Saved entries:
....
-- pv_equiv track=rewrite | github.com/thamolwanpo/SEEK-Policy | scripts/4_generate_role_agents_summary.py | build_domain_feature_indices
-- ===== SOURCE A (Python) =====
-- def build_domain_feature_indices(
--     feature_columns: list[str],
--     table_key_domain_map: dict[str, str],
-- ) -> dict[str, list[int]]:
--     domain_to_indices = {
--         "climate_data": [],
--         "socio_economics_data": [],
--         "other_data": [],
--     }
--
--     for index, column in enumerate(feature_columns):
--         if "__" not in column:
--             continue
--         table_key = column.split("__", 1)[0]
--         domain = table_key_domain_map.get(table_key, "")
--         if domain in domain_to_indices:
--             domain_to_indices[domain].append(index)
--
--     return domain_to_indices
-- ===== SOURCE B (Python) =====
-- def build_domain_feature_indices(
--     feature_columns: list[str],
--     table_key_domain_map: dict[str, str],
-- ) -> dict[str, list[int]]:
--     return {
--         domain: [
--             index
--             for index, column in enumerate(feature_columns)
--             if "__" in column
--             and table_key_domain_map.get(column.split("__", 1)[0], "") == domain
--         ]
--         for domain in ("climate_data", "socio_economics_data", "other_data")
--     }
-- ===== Notes on version B (the rewrite author's own statement) =====
-- stated objective: idiomatic
-- what changed: Replaces the single mutating-dict dispatch loop with a dict comprehension over the three fixed domain names, each mapped to an independent filtered enumerate scan, so no shared mutable state is maintained.
import Mathlib
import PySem

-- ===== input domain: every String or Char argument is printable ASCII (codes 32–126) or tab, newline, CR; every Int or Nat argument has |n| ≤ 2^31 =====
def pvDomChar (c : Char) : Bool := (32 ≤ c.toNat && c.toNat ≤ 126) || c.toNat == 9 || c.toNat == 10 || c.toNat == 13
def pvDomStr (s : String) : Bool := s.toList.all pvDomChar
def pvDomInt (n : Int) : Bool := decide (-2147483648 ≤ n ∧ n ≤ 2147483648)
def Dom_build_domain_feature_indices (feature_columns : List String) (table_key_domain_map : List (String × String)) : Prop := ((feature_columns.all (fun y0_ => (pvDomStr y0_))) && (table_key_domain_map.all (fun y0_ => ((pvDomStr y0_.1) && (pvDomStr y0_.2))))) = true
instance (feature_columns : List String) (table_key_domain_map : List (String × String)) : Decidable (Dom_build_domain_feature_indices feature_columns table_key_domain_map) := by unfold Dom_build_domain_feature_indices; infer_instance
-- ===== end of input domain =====

-- B replaces A's single mutating-dict dispatch loop by a map over the three fixed domain names,
-- each paired with an independent filtered scan of enumerate(feature_columns) (idiomatic; same return value).


-- ===== PORT A =====
-- shared primitive-shaped helper: table_key_domain_map.get(column.split("__",1)[0], "")
def bdfiDomain (table_key_domain_map : List (String × String)) (column : String) : String :=
  (PySem.Dict.ofList table_key_domain_map).getD (((PySem.Str.splitMax? column "__" 1).getD []).headD "") ""

def bdfiStep (table_key_domain_map : List (String × String))
    (d : PySem.Dict String (List Int)) (p : Int × String) : PySem.Dict String (List Int) :=
  if !(PySem.Str.isIn "__" p.2) then d
  else
    let domain := bdfiDomain table_key_domain_map p.2
    if d.contains domain then d.modify domain [] (· ++ [p.1]) else d

def build_domain_feature_indices (feature_columns : List String) (table_key_domain_map : List (String × String)) : List (String × List Int) :=
  let d0 : PySem.Dict String (List Int) :=
    ((PySem.Dict.empty.insert "climate_data" []).insert "socio_economics_data" []).insert "other_data" []
  ((PySem.List.enumerate feature_columns 0).foldl (bdfiStep table_key_domain_map) d0).items

-- ===== PORT B =====
def build_domain_feature_indices_alt (feature_columns : List String) (table_key_domain_map : List (String × String)) : List (String × List Int) :=
  ["climate_data", "socio_economics_data", "other_data"].map (fun domain =>
    (domain,
      ((PySem.List.enumerate feature_columns 0).filter (fun p =>
        PySem.Str.isIn "__" p.2 && (bdfiDomain table_key_domain_map p.2 == domain))).map Prod.fst))

-- ===== PRECONDITION & SPEC =====
def Spec_build_domain_feature_indices (feature_columns : List String) (table_key_domain_map : List (String × String)) (out : List (String × List Int)) : Prop := out = build_domain_feature_indices_alt feature_columns table_key_domain_map
instance (feature_columns : List String) (table_key_domain_map : List (String × String)) (out : List (String × List Int)) : Decidable (Spec_build_domain_feature_indices feature_columns table_key_domain_map out) := by unfold Spec_build_domain_feature_indices; infer_instance

-- ===== CLAIM (what is proved, stated in full; the proofs are below) =====
def Claim_equal_build_domain_feature_indices : Prop := ∀ (feature_columns : List String) (table_key_domain_map : List (String × String)), Dom_build_domain_feature_indices feature_columns table_key_domain_map → Spec_build_domain_feature_indices feature_columns table_key_domain_map (build_domain_feature_indices feature_columns table_key_domain_map)

-- ===== LEMMAS AND PROOFS =====


lemma bdfiStep_keys (tkm : List (String × String)) (d : PySem.Dict String (List Int)) (p : Int × String) :
    (bdfiStep tkm d p).keys = d.keys := by
  unfold bdfiStep
  dsimp only
  split_ifs with h1 h2
  · rfl
  · rw [PySem.Dict.keys_modify]
    rw [PySem.Dict.keys_insert_of_contains (h := h2)]
  · rfl

lemma bdfiStep_contains (tkm : List (String × String)) (d : PySem.Dict String (List Int)) (p : Int × String) (k : String) :
    (bdfiStep tkm d p).contains k = d.contains k := by
  rw [PySem.Dict.contains_eq_decide_mem_keys, PySem.Dict.contains_eq_decide_mem_keys, bdfiStep_keys]

lemma bdfiFold_keys (tkm : List (String × String)) (l : List (Int × String)) (d : PySem.Dict String (List Int)) :
    (l.foldl (bdfiStep tkm) d).keys = d.keys := by
  induction l generalizing d with
  | nil => rfl
  | cons p l ih => rw [List.foldl_cons, ih, bdfiStep_keys]

lemma bdfiFold_getD (tkm : List (String × String)) (l : List (Int × String)) (d : PySem.Dict String (List Int))
    (k : String) (hk : d.contains k = true) :
    (l.foldl (bdfiStep tkm) d).getD k [] =
      d.getD k [] ++ (l.filter (fun p => PySem.Str.isIn "__" p.2 && (bdfiDomain tkm p.2 == k))).map Prod.fst := by
  induction l generalizing d with
  | nil => simp
  | cons p l ih =>
    rw [List.foldl_cons, ih _ (by rw [bdfiStep_contains]; exact hk), List.filter_cons]
    unfold bdfiStep
    dsimp only
    cases hin : PySem.Str.isIn "__" p.2 with
    | false => simp
    | true =>
      simp only [Bool.not_true, Bool.false_eq_true, if_false, Bool.true_and]
      by_cases hdom : bdfiDomain tkm p.2 = k
      · rw [hdom, if_pos hk, PySem.Dict.getD_modify_self]
        simp
      · have hbeq : (bdfiDomain tkm p.2 == k) = false := by simp [hdom]
        rw [hbeq]
        simp only [Bool.false_eq_true, if_false]
        split
        · rw [PySem.Dict.getD_modify, if_neg (fun h => hdom h.symm)]
        · rfl

lemma bdfi_d0_keys :
    (((PySem.Dict.empty.insert "climate_data" ([] : List Int)).insert "socio_economics_data" []).insert "other_data" []).keys
      = ["climate_data", "socio_economics_data", "other_data"] := by decide

theorem build_domain_feature_indices_spec : Claim_equal_build_domain_feature_indices := by
  intro fc tkm _
  unfold Spec_build_domain_feature_indices build_domain_feature_indices build_domain_feature_indices_alt
  set d0 : PySem.Dict String (List Int) :=
    ((PySem.Dict.empty.insert "climate_data" []).insert "socio_economics_data" []).insert "other_data" [] with hd0
  have hkeys : (((PySem.List.enumerate fc 0).foldl (bdfiStep tkm) d0)).keys
      = ["climate_data", "socio_economics_data", "other_data"] := by
    rw [bdfiFold_keys]; exact bdfi_d0_keys
  have hnd : (((PySem.List.enumerate fc 0).foldl (bdfiStep tkm) d0)).keys.Nodup := by
    rw [hkeys]; decide
  rw [PySem.Dict.items_eq_map_keys _ hnd [], hkeys]
  refine List.map_congr_left ?_
  intro k hkmem
  have hck : d0.contains k = true := by
    fin_cases hkmem <;> decide
  have hgd0 : d0.getD k [] = [] := by
    fin_cases hkmem <;> decide
  rw [bdfiFold_getD tkm _ d0 k hck, hgd0, List.nil_append]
....
The range begins at the line containing "if_pos hk, PySem.Dict.getD_modify_self]" and ends at the last line of the entries; reproduce it exactly.

## [Completed exercise]
      · rw [hdom, if_pos hk, PySem.Dict.getD_modify_self]
        simp
      · have hbeq : (bdfiDomain tkm p.2 == k) = false := by simp [hdom]
        rw [hbeq]
        simp only [Bool.false_eq_true, if_false]
        split
        · rw [PySem.Dict.getD_modify, if_neg (fun h => hdom h.symm)]
        · rfl

lemma bdfi_d0_keys :
    (((PySem.Dict.empty.insert "climate_data" ([] : List Int)).insert "socio_economics_data" []).insert "other_data" []).keys
      = ["climate_data", "socio_economics_data", "other_data"] := by decide

theorem build_domain_feature_indices_spec : Claim_equal_build_domain_feature_indices := by
  intro fc tkm _
  unfold Spec_build_domain_feature_indices build_domain_feature_indices build_domain_feature_indices_alt
  set d0 : PySem.Dict String (List Int) :=
    ((PySem.Dict.empty.insert "climate_data" []).insert "socio_economics_data" []).insert "other_data" [] with hd0
  have hkeys : (((PySem.List.enumerate fc 0).foldl (bdfiStep tkm) d0)).keys
      = ["climate_data", "socio_economics_data", "other_data"] := by
    rw [bdfiFold_keys]; exact bdfi_d0_keys
  have hnd : (((PySem.List.enumerate fc 0).foldl (bdfiStep tkm) d0)).keys.Nodup := by
    rw [hkeys]; decide
  rw [PySem.Dict.items_eq_map_keys _ hnd [], hkeys]
  refine List.map_congr_left ?_
  intro k hkmem
  have hck : d0.contains k = true := by
    fin_cases hkmem <;> decide
  have hgd0 : d0.getD k [] = [] := by
    fin_cases hkmem <;> decide
  rw [bdfiFold_getD tkm _ d0 k hck, hgd0, List.nil_append]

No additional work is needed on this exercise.